-- pv_equiv track=rewrite | github.com/Krithick7/Password-Based-Key-Derivation-Tool | password_kdf_tool/password_kdf_module.py | _character_pool_size
-- ===== SOURCE A (Python) =====
-- import string
--
-- def _character_pool_size(password: str) -> int:
--     """Estimate effective character pool size from character categories used."""
--     pool = 0
--     if any(c.islower() for c in password):
--         pool += 26
--     if any(c.isupper() for c in password):
--         pool += 26
--     if any(c.isdigit() for c in password):
--         pool += 10
--     if any(c in string.punctuation for c in password):
--         pool += len(string.punctuation)
--     if any(c.isspace() for c in password):
--         pool += 1
--     return max(pool, 1)
-- ===== SOURCE B (Python) =====
-- import string
--
-- def _character_pool_size(password: str) -> int:
--     """Estimate effective character pool size from character categories used."""
--     # One pass over the password building presence flags, then one weighted sum.
--     lower = upper = digit = punct = space = False
--     for c in password:
--         if c.islower():
--             lower = True
--         if c.isupper():
--             upper = True
--         if c.isdigit():
--             digit = True
--         if c in string.punctuation:
--             punct = True
--         if c.isspace():
--             space = True
--     pool = ((26 if lower else 0)
--             + (26 if upper else 0)
--             + (10 if digit else 0)
--             + (len(string.punctuation) if punct else 0)
--             + (1 if space else 0))
--     return max(pool, 1)
-- ===== Notes on version B (the rewrite author's own statement) =====
-- stated objective: alternative
-- what changed: A makes five separate any(...) scans over the password, one per character category; B makes a single pass that accumulates five presence flags and then computes one weighted sum from them.
import Mathlib
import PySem

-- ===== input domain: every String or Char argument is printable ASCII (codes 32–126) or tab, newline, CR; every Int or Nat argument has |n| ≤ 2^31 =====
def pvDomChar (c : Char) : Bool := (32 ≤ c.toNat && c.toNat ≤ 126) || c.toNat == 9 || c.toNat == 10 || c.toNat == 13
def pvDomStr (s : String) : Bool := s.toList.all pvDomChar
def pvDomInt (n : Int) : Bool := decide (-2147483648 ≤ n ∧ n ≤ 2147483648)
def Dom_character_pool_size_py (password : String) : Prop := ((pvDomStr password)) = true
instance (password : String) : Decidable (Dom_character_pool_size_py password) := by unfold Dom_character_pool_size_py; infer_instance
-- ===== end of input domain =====

-- B replaces A's five separate any(...) scans over the password with a single
-- pass accumulating five presence flags followed by one weighted sum (alternative decomposition).


-- string.punctuation
def pyPunctuation : List Char := "!\"#$%&'()*+,-./:;<=>?@[\\]^_`{|}~".toList

-- ===== PORT A =====
def character_pool_size_py (password : String) : Int :=
  let cs := password.toList
  let pool : Int := 0
  let pool := if cs.any (fun c => PySem.Chars.islower c) then pool + 26 else pool
  let pool := if cs.any (fun c => PySem.Chars.isupper c) then pool + 26 else pool
  let pool := if cs.any (fun c => PySem.Chars.isdigit c) then pool + 10 else pool
  let pool := if cs.any (fun c => pyPunctuation.contains c) then pool + (pyPunctuation.length : Int) else pool
  let pool := if cs.any (fun c => PySem.Chars.isspace c) then pool + 1 else pool
  max pool 1

-- ===== PORT B =====
-- the loop body of Source B: update the five presence flags for one character
def pvUpdFlags (st : Bool × Bool × Bool × Bool × Bool) (c : Char) : Bool × Bool × Bool × Bool × Bool :=
  let l := if PySem.Chars.islower c then true else st.1
  let u := if PySem.Chars.isupper c then true else st.2.1
  let d := if PySem.Chars.isdigit c then true else st.2.2.1
  let p := if pyPunctuation.contains c then true else st.2.2.2.1
  let s := if PySem.Chars.isspace c then true else st.2.2.2.2
  (l, u, d, p, s)

def character_pool_size_py_alt (password : String) : Int :=
  let f := password.toList.foldl pvUpdFlags (false, false, false, false, false)
  let pool : Int :=
    (if f.1 then 26 else 0) + (if f.2.1 then 26 else 0) + (if f.2.2.1 then 10 else 0)
      + (if f.2.2.2.1 then (pyPunctuation.length : Int) else 0) + (if f.2.2.2.2 then 1 else 0)
  max pool 1

-- ===== PRECONDITION & SPEC =====
def Spec_character_pool_size_py (password : String) (out : Int) : Prop := out = character_pool_size_py_alt password
instance (password : String) (out : Int) : Decidable (Spec_character_pool_size_py password out) := by unfold Spec_character_pool_size_py; infer_instance

-- ===== CLAIM (what is proved, stated in full; the proofs are below) =====
def Claim_equal_character_pool_size_py : Prop := ∀ (password : String), Dom_character_pool_size_py password → Spec_character_pool_size_py password (character_pool_size_py password)

-- ===== LEMMAS AND PROOFS =====
-- the one-pass flag fold computes exactly the five any-scans
lemma pvFoldFlags (cs : List Char) (l u d p s : Bool) :
    cs.foldl pvUpdFlags (l, u, d, p, s) =
      (l || cs.any (fun c => PySem.Chars.islower c),
       u || cs.any (fun c => PySem.Chars.isupper c),
       d || cs.any (fun c => PySem.Chars.isdigit c),
       p || cs.any (fun c => pyPunctuation.contains c),
       s || cs.any (fun c => PySem.Chars.isspace c)) := by
  induction cs generalizing l u d p s with
  | nil => simp
  | cons c t ih =>
    simp only [List.foldl_cons, List.any_cons, pvUpdFlags, ih]
    by_cases h1 : PySem.Chars.islower c <;>
      by_cases h2 : PySem.Chars.isupper c <;>
        by_cases h3 : PySem.Chars.isdigit c <;>
          by_cases h4 : pyPunctuation.contains c <;>
            by_cases h5 : PySem.Chars.isspace c <;>
              simp [h1, h2, h3, h4, h5, Bool.or_assoc, Bool.or_left_comm]

-- ===== VERDICT (by name: the statement is the Claim_ definition above) =====
theorem character_pool_size_py_spec : Claim_equal_character_pool_size_py := by
  intro password _
  unfold Spec_character_pool_size_py character_pool_size_py character_pool_size_py_alt
  simp only [pvFoldFlags, Bool.false_or]
  cases h1 : password.toList.any (fun c => PySem.Chars.islower c) <;>
    cases h2 : password.toList.any (fun c => PySem.Chars.isupper c) <;>
      cases h3 : password.toList.any (fun c => PySem.Chars.isdigit c) <;>
        cases h4 : password.toList.any (fun c => pyPunctuation.contains c) <;>
          cases h5 : password.toList.any (fun c => PySem.Chars.isspace c) <;>
            simp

◇ ◇ ◇

- **Aim of the task**: Among the lines of the material above, count those that include "five" and report that number alone.

- **Task answer**: 5